### TASK GOAL
Please repeat the lines below exactly. Begin with the line containing "-- ===== PORT A" and go on through the line containing "(st1.1, st1.2 ++ [line])".

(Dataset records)
-- pv_equiv track=rewrite | github.com/caonhathao/detect-anomalous-application-logging | demo/v7-only-ai/analyzer.py | split_requests_rfc
-- ===== SOURCE A (Python) =====
-- def split_requests_rfc(content):
--     """
--     Tách request theo block:
--     SAFE|
--     POST ...
--     Headers
--     ...
--     (rỗng)
--     MALICIOUS|
--     GET ...
--     Headers
--     """
--     reqs = []
--     current = []
--
--     lines = content.splitlines()
--
--     for line in lines:
--         # Nếu là dòng NHÃN → bắt đầu request mới
--         if line.strip() in ("SAFE|", "MALICIOUS|"):
--             # Nếu block cũ tồn tại → thêm vào list
--             if current:
--                 reqs.append("\n".join(current).strip())
--                 current = []
--
--         current.append(line)
--
--     # Block cuối
--     if current:
--         reqs.append("\n".join(current).strip())
--
--     return reqs
-- ===== SOURCE B (Python) =====
-- _LABELS = ("SAFE|", "MALICIOUS|")
--
-- def split_requests_rfc(content):
--     # Span-then-recurse decomposition: each block is its first line plus the
--     # following run of non-label lines; then move on to the remainder.
--     lines = content.splitlines()
--     blocks = []
--     rest = lines
--     while rest:
--         n = 1
--         while n < len(rest) and rest[n].strip() not in _LABELS:
--             n += 1
--         blocks.append("\n".join(rest[:n]).strip())
--         rest = rest[n:]
--     return blocks
-- ===== Notes on version B (the rewrite author's own statement) =====
-- stated objective: alternative
-- what changed: Replaced the stateful accumulate-and-flush loop (current buffer flushed into reqs at each label line and at the end) by a span-then-advance decomposition: repeatedly take the block's first line plus the following run of non-label lines, join/strip it, and move to the remainder.
import Mathlib
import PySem

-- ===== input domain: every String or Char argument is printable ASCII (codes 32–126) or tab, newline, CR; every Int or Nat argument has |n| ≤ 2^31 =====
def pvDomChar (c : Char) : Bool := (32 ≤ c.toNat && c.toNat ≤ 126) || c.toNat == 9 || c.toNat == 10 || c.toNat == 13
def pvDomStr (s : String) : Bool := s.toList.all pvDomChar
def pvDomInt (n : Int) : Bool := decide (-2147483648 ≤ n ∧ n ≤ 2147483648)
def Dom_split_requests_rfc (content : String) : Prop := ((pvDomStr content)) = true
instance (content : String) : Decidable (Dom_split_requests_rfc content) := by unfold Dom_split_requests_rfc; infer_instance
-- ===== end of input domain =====

-- B replaces A's accumulate-and-flush loop by a span-then-advance decomposition (objective: alternative; same cost).

-- ===== PORT A =====
-- loop body of A's for-loop: flush `current` into `reqs` at a label line, then append the line
def pvStepA (st : List String × List String) (line : String) : List String × List String :=
  let st1 :=
    if PySem.Str.strip line = "SAFE|" ∨ PySem.Str.strip line = "MALICIOUS|" then
      (if st.2 ≠ [] then (st.1 ++ [PySem.Str.strip (PySem.Str.join "\n" st.2)], ([] : List String)) else st)
    else st
  (st1.1, st1.2 ++ [line])

def split_requests_rfc (content : String) : List String :=
  let lines := PySem.Str.splitlines content
  let st := lines.foldl pvStepA ([], [])
  if st.2 ≠ [] then st.1 ++ [PySem.Str.strip (PySem.Str.join "\n" st.2)] else st.1

-- ===== PORT B =====
-- Source B: label test shared via _LABELS
def pvIsLabel (line : String) : Bool :=
  PySem.Str.strip line == "SAFE|" || PySem.Str.strip line == "MALICIOUS|"

-- Source B's inner while loop: length of the run of non-label lines
def pvSpanLen : List String → Nat
  | [] => 0
  | x :: t => if pvIsLabel x then 0 else 1 + pvSpanLen t

-- Source B's outer while loop: emit the block rest[:n], continue on rest[n:]
def pvBlocks : List String → List String
  | [] => []
  | x :: t =>
    PySem.Str.strip (PySem.Str.join "\n" ((x :: t).take (1 + pvSpanLen t)))
      :: pvBlocks ((x :: t).drop (1 + pvSpanLen t))
termination_by rest => rest.length
decreasing_by
  simp only [List.length_cons, List.length_drop]
  omega

def split_requests_rfc_alt (content : String) : List String :=
  pvBlocks (PySem.Str.splitlines content)

-- ===== PRECONDITION & SPEC =====
def Spec_split_requests_rfc (content : String) (out : List String) : Prop := out = split_requests_rfc_alt content
instance (content : String) (out : List String) : Decidable (Spec_split_requests_rfc content out) := by unfold Spec_split_requests_rfc; infer_instance

-- ===== CLAIM (what is proved, stated in full; the proofs are below) =====
def Claim_equal_split_requests_rfc : Prop := ∀ (content : String), Dom_split_requests_rfc content → Spec_split_requests_rfc content (split_requests_rfc content)

-- ===== LEMMAS AND PROOFS =====

-- shorthand for "\n".join(cur).strip()
def pvFlush (cur : List String) : String := PySem.Str.strip (PySem.Str.join "\n" cur)

-- A's trailing "if current: reqs.append(...)"
def pvFinal (st : List String × List String) : List String :=
  if st.2 ≠ [] then st.1 ++ [pvFlush st.2] else st.1

-- A's loop as a recursion over the remaining lines, with a nonempty current block
def pvRunA (cur : List String) : List String → List String
  | [] => [pvFlush cur]
  | l :: t => if pvIsLabel l then pvFlush cur :: pvRunA [l] t else pvRunA (cur ++ [l]) t

theorem pvStepA_eq (st : List String × List String) (line : String) :
    pvStepA st line =
      if pvIsLabel line then
        (if st.2 ≠ [] then (st.1 ++ [pvFlush st.2], [line]) else (st.1, st.2 ++ [line]))
      else (st.1, st.2 ++ [line]) := by
  simp only [pvStepA, pvIsLabel, pvFlush, Bool.or_eq_true, beq_iff_eq]
  split_ifs <;> simp_all

theorem pvFoldA_inv (ls : List String) :
    ∀ (reqs cur : List String), cur ≠ [] →
      pvFinal (ls.foldl pvStepA (reqs, cur)) = reqs ++ pvRunA cur ls := by
  induction ls with
  | nil => intro reqs cur h; simp [pvFinal, pvRunA, h]
  | cons l t ih =>
    intro reqs cur h
    simp only [List.foldl_cons, pvRunA]
    rw [pvStepA_eq]
    by_cases hl : pvIsLabel l = true
    · simp only [hl, h, ne_eq, not_false_iff, if_pos]
      rw [ih (reqs ++ [pvFlush cur]) [l] (by simp)]
      simp
    · simp only [hl, Bool.false_eq_true, if_false]
      rw [ih reqs (cur ++ [l]) (by simp)]

theorem pvBlocks_cons (x : String) (t : List String) :
    pvBlocks (x :: t) =
      pvFlush (x :: t.take (pvSpanLen t)) :: pvBlocks (t.drop (pvSpanLen t)) := by
  rw [pvBlocks]
  simp [pvFlush, List.take_succ_cons, List.drop_succ_cons, Nat.add_comm 1 (pvSpanLen t)]

theorem pvRunA_eq_blocks (ls : List String) :
    ∀ (cur : List String), cur ≠ [] →
      pvRunA cur ls = pvFlush (cur ++ ls.take (pvSpanLen ls)) :: pvBlocks (ls.drop (pvSpanLen ls)) := by
  induction ls with
  | nil => intro cur h; simp [pvRunA, pvSpanLen, pvBlocks]
  | cons l t ih =>
    intro cur h
    by_cases hl : pvIsLabel l = true
    · simp only [pvRunA, hl, pvSpanLen, if_pos, List.take_zero, List.drop_zero,
        List.append_nil]
      rw [ih [l] (by simp), pvBlocks_cons]
      simp
    · simp only [pvRunA, hl, Bool.false_eq_true, if_false, pvSpanLen]
      rw [ih (cur ++ [l]) (by simp)]
      simp [List.append_assoc, Nat.add_comm 1 (pvSpanLen t)]

theorem split_eq (content : String) :
    split_requests_rfc content = split_requests_rfc_alt content := by
  unfold split_requests_rfc split_requests_rfc_alt
  cases hls : PySem.Str.splitlines content with
  | nil => simp [pvBlocks]
  | cons l t =>
    have hfirst : pvStepA ([], []) l = ([], [l]) := by
      rw [pvStepA_eq]; split_ifs <;> simp_all
    show pvFinal ((l :: t).foldl pvStepA ([], [])) = pvBlocks (l :: t)
    rw [List.foldl_cons, hfirst, pvFoldA_inv t [] [l] (by simp), List.nil_append,
      pvRunA_eq_blocks t [l] (by simp), pvBlocks_cons, List.singleton_append]

-- ===== VERDICT (by name: the statement is the Claim_ definition above) =====
theorem split_requests_rfc_spec : Claim_equal_split_requests_rfc := by
  intro content _
  unfold Spec_split_requests_rfc
  exact split_eq content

### ANSWER SPACE
-- ===== PORT A =====
-- loop body of A's for-loop: flush `current` into `reqs` at a label line, then append the line
def pvStepA (st : List String × List String) (line : String) : List String × List String :=
  let st1 :=
    if PySem.Str.strip line = "SAFE|" ∨ PySem.Str.strip line = "MALICIOUS|" then
      (if st.2 ≠ [] then (st.1 ++ [PySem.Str.strip (PySem.Str.join "\n" st.2)], ([] : List String)) else st)
    else st
  (st1.1, st1.2 ++ [line])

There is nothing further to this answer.